[What you should do]: I need the lines below from the one with "def pvAltUpdate (st" down to the one with "def Spec_validate_physical_constraints_py (bar_hits" reproduced exactly, both ends included, and nothing else.

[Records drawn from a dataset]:
-- ===== PORT B =====
-- per-hit update of one position's running state (best cymbal, best stick, feet) — the loop
-- body of Source B; `p > best[1]` is the strict comparison `hp.2 < p`
def pvBest (pri : PySem.Dict String Int) (s : Option (PvHit × Int)) (h : PvHit) : Option (PvHit × Int) :=
  if pri.contains h.2.2.2.1 then
    let p := pri.getD h.2.2.2.1 (-1)   -- key is present, so the default is unreachable
    match s with
    | none => some (h, p)
    | some hp => if hp.2 < p then some (h, p) else s
  else s

def pvAltUpdate (st : PvSt) (h : PvHit) : PvSt :=
  (pvBest pvCymPri st.1 h, pvBest pvStickPri st.2.1 h,
   if h.2.2.2.1 == "kick" || h.2.2.2.1 == "hihat_pedal" then st.2.2 ++ [h] else st.2.2)

def validate_physical_constraints_py_alt (bar_hits : List (Int × Int × Int × String × Int)) : List (Int × Int × Int × String × Int) :=
  let states := bar_hits.foldl
    (fun d h => d.modify (h.2.1, h.2.2.1) (none, none, []) (fun st => pvAltUpdate st h))
    PySem.Dict.empty
  states.items.foldl (fun out kv =>
    let out := match kv.2.1 with | some hp => out ++ [hp.1] | none => out
    let out := match kv.2.2.1 with | some hp => out ++ [hp.1] | none => out
    out ++ kv.2.2.2) []

-- ===== PRECONDITION & SPEC =====
def Spec_validate_physical_constraints_py (bar_hits : List (Int × Int × Int × String × Int)) (out : List (Int × Int × Int × String × Int)) : Prop := out = validate_physical_constraints_py_alt bar_hits
instance (bar_hits : List (Int × Int × Int × String × Int)) (out : List (Int × Int × Int × String × Int)) : Decidable (Spec_validate_physical_constraints_py bar_hits out) := by unfold Spec_validate_physical_constraints_py; infer_instance

-- ===== CLAIM (what is proved, stated in full; the proofs are below) =====
def Claim_equal_validate_physical_constraints_py : Prop := ∀ (bar_hits : List (Int × Int × Int × String × Int)), Dom_validate_physical_constraints_py bar_hits → Spec_validate_physical_constraints_py bar_hits (validate_physical_constraints_py bar_hits)

-- ===== LEMMAS AND PROOFS =====

-- the step of PySem.List.max? with key (·.2), on (hit, priority) pairs
def pvMStep (acc : Option (PvHit × Int)) (x : PvHit × Int) : Option (PvHit × Int) :=
  match acc with
  | none => some x
  | some m => if m.2 < x.2 then some x else some m

-- B's per-position running fold over hits equals the max?-fold over A's pair list
theorem pvFoldBest (pri : PySem.Dict String Int) (l : List PvHit) : ∀ s : Option (PvHit × Int),
    l.foldl (pvBest pri) s =
      ((l.filter (fun h => pri.contains h.2.2.2.1)).map
        (fun h => (h, pri.getD h.2.2.2.1 (-1)))).foldl pvMStep s := by
  induction l with
  | nil => intro s; rfl
  | cons h t ih =>
    intro s
    by_cases hm : pri.contains h.2.2.2.1
    · cases s <;> simp [pvBest, pvMStep, hm, ih]
    · simp [pvBest, hm, ih]

theorem pvMaxDef (pairs : List (PvHit × Int)) :
    PySem.List.max? pairs (fun hp => hp.2) = pairs.foldl pvMStep none := by
  simp only [PySem.List.max?]
  exact PySem.List.foldl_congr_mem pairs _ pvMStep none (fun acc x _ => by cases acc <;> rfl)

theorem pvMaxEq (pri : PySem.Dict String Int) (l : List PvHit) :
    l.foldl (pvBest pri) none =
      PySem.List.max? ((l.filter (fun h => pri.contains h.2.2.2.1)).map
        (fun h => (h, pri.getD h.2.2.2.1 (-1)))) (fun hp => hp.2) := by
  rw [pvFoldBest, pvMaxDef]

theorem pvFoldSome (t : List (PvHit × Int)) : ∀ x, ∃ y, t.foldl pvMStep (some x) = some y := by
  induction t with
  | nil => intro x; exact ⟨x, rfl⟩
  | cons a t ih =>
    intro x
    show ∃ y, t.foldl pvMStep (pvMStep (some x) a) = some y
    simp only [pvMStep]
    split <;> exact ih _

theorem pvMaxNone (pairs : List (PvHit × Int))
    (h : PySem.List.max? pairs (fun hp => hp.2) = none) : pairs = [] := by
  cases pairs with
  | nil => rfl
  | cons a t =>
    exfalso
    obtain ⟨y, hy⟩ := pvFoldSome t a
    rw [pvMaxDef] at h
    simp only [List.foldl_cons, pvMStep] at h
    rw [hy] at h
    simp at h

-- max? with key (·.2) returns the FIRST pair achieving the maximal priority
theorem pvArgmax : ∀ (pairs : List (PvHit × Int)) (m : PvHit × Int),
    PySem.List.max? pairs (fun hp => hp.2) = some m →
    PySem.List.max? (pairs.map (fun hp => hp.2)) id = some m.2 ∧
    (pairs.filter (fun hp => hp.2 == m.2)).head? = some m := by
  intro pairs
  induction pairs using List.reverseRecOn with
  | nil => intro m h; exact absurd h (by simp [PySem.List.max?])
  | append_singleton l a ih =>
    intro m hm
    rw [pvMaxDef, List.foldl_append, List.foldl_cons, List.foldl_nil] at hm
    cases l with
    | nil =>
      simp only [List.foldl_nil, pvMStep] at hm
      have := Option.some.inj hm; subst this
      refine ⟨by simp [PySem.List.max?], by simp⟩
    | cons b t =>
      obtain ⟨y, hy⟩ : ∃ y, (b :: t).foldl pvMStep none = some y := by
        simp only [List.foldl_cons]
        exact pvFoldSome t b
      have hyl : PySem.List.max? (b :: t) (fun hp : PvHit × Int => hp.2) = some y := by
        rw [pvMaxDef]; exact hy
      obtain ⟨ihmap, ihhead⟩ := ih y hyl
      have hbound := PySem.List.max?_isMax hyl
      rw [hy] at hm
      simp only [pvMStep] at hm
      by_cases hlt : y.2 < a.2
      · rw [if_pos hlt] at hm
        have := Option.some.inj hm; subst this
        constructor
        · simp only [PySem.List.max?, List.map_append] at ihmap ⊢
          rw [List.foldl_append, ihmap]
          simp [hlt]
        · have hnil : (b :: t).filter (fun hp => hp.2 == a.2) = [] := by
            rw [List.filter_eq_nil_iff]
            intro z hz
            have := hbound z hz
            simp only [beq_iff_eq]
            omega
          rw [List.filter_append, hnil, List.nil_append]
          simp
      · rw [if_neg hlt] at hm
        have := Option.some.inj hm; subst this
        constructor
        · simp only [PySem.List.max?, List.map_append] at ihmap ⊢
          rw [List.foldl_append, ihmap]
          simp [hlt]
        · rw [List.filter_append, List.head?_append]
          simp [ihhead]

-- componentwise split of B's state fold
theorem pvSplit (l : List PvHit) : ∀ (a b : Option (PvHit × Int)) (c : List PvHit),
    l.foldl pvAltUpdate (a, b, c) =
      (l.foldl (pvBest pvCymPri) a, l.foldl (pvBest pvStickPri) b,
       l.foldl (fun acc h => if h.2.2.2.1 == "kick" || h.2.2.2.1 == "hihat_pedal" then acc ++ [h] else acc) c) := by
  induction l with
  | nil => intro a b c; rfl
  | cons h t ih => intro a b c; exact ih _ _ _

-- relate B's state dict to A's position dict: same keys, B's value = fold of A's hit list
def pvG (kv : (Int × Int) × List PvHit) : (Int × Int) × PvSt :=
  (kv.1, kv.2.foldl pvAltUpdate (none, none, []))

theorem pvStepInv (dA : PySem.Dict (Int × Int) (List PvHit)) (dB : PySem.Dict (Int × Int) PvSt)
    (k : Int × Int) (h : PvHit) (hinv : dB.items = dA.items.map pvG) :
    (dB.modify k (none, none, []) (fun st => pvAltUpdate st h)).items =
      (dA.modify k [] (fun l => l ++ [h])).items.map pvG := by
  have hfind : List.find? (fun p => p.1 == k) (dA.items.map pvG) =
      (List.find? (fun p => p.1 == k) dA.items).map pvG := by
    rw [List.find?_map]; rfl
  have hcont : dB.contains k = dA.contains k := by
    simp only [PySem.Dict.contains, hinv, List.any_map]; rfl
  have hgetD : dB.getD k (none, none, []) = (dA.getD k []).foldl pvAltUpdate (none, none, []) := by
    simp only [PySem.Dict.getD, PySem.Dict.get?, hinv, hfind]
    cases List.find? (fun p => p.1 == k) dA.items <;> rfl
  simp only [PySem.Dict.modify, PySem.Dict.insert, hcont, hgetD]
  by_cases hc : dA.contains k
  · rw [if_pos hc, if_pos hc]
    simp only [hinv, List.map_map]
    refine List.map_congr_left ?_
    intro p _
    by_cases hpk : p.1 == k
    · simp [Function.comp, hpk, pvG, List.foldl_append]
    · simp [Function.comp, hpk, pvG]
  · rw [if_neg hc, if_neg hc]
    simp [hinv, pvG, List.foldl_append]

theorem pvDictInv : ∀ (l : List PvHit) (dA : PySem.Dict (Int × Int) (List PvHit)) (dB : PySem.Dict (Int × Int) PvSt),
    dB.items = dA.items.map pvG →
    (l.foldl (fun d h => d.modify (h.2.1, h.2.2.1) (none, none, []) (fun st => pvAltUpdate st h)) dB).items =
      (l.foldl (fun d h => d.modify (h.2.1, h.2.2.1) [] (fun l => l ++ [h])) dA).items.map pvG := by
  intro l
  induction l with
  | nil => intro dA dB hinv; exact hinv
  | cons h t ih =>
    intro dA dB hinv
    exact ih _ _ (pvStepInv dA dB (h.2.1, h.2.2.1) h hinv)

-- ===== VERDICT (by name: the statement is the Claim_ definition above) =====
-- A's per-position "if nonempty: first hit with max priority" equals a match on the first argmax
theorem pvChunkPairs (pairs : List (PvHit × Int)) (acc : List PvHit) :
    (if pairs.isEmpty then acc
     else acc ++ [((pairs.filter (fun hp => hp.2 ==
         (PySem.List.max? (pairs.map (fun hp => hp.2)) id).getD 0)).map (fun hp => hp.1)).headI])
    = match PySem.List.max? pairs (fun hp => hp.2) with
      | some hp => acc ++ [hp.1]
      | none => acc := by
  cases hmax : PySem.List.max? pairs (fun hp => hp.2) with
  | none =>
    have := pvMaxNone pairs hmax
    subst this; rfl
  | some m =>
    obtain ⟨hmap, hhead⟩ := pvArgmax pairs m hmax
    have hne : pairs ≠ [] := by
      rintro rfl
      simp [PySem.List.max?] at hmax
    rw [if_neg (by simpa [List.isEmpty_iff] using hne), hmap]
    simp only [Option.getD_some]
    cases hf : pairs.filter (fun hp => hp.2 == m.2) with
    | nil => rw [hf] at hhead; simp at hhead
    | cons x xs =>
      rw [hf] at hhead
      simp only [List.head?_cons] at hhead
      have := Option.some.inj hhead; subst this
      simp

[Problem solution]:
def pvAltUpdate (st : PvSt) (h : PvHit) : PvSt :=
  (pvBest pvCymPri st.1 h, pvBest pvStickPri st.2.1 h,
   if h.2.2.2.1 == "kick" || h.2.2.2.1 == "hihat_pedal" then st.2.2 ++ [h] else st.2.2)

def validate_physical_constraints_py_alt (bar_hits : List (Int × Int × Int × String × Int)) : List (Int × Int × Int × String × Int) :=
  let states := bar_hits.foldl
    (fun d h => d.modify (h.2.1, h.2.2.1) (none, none, []) (fun st => pvAltUpdate st h))
    PySem.Dict.empty
  states.items.foldl (fun out kv =>
    let out := match kv.2.1 with | some hp => out ++ [hp.1] | none => out
    let out := match kv.2.2.1 with | some hp => out ++ [hp.1] | none => out
    out ++ kv.2.2.2) []

-- ===== PRECONDITION & SPEC =====
def Spec_validate_physical_constraints_py (bar_hits : List (Int × Int × Int × String × Int)) (out : List (Int × Int × Int × String × Int)) : Prop := out = validate_physical_constraints_py_alt bar_hits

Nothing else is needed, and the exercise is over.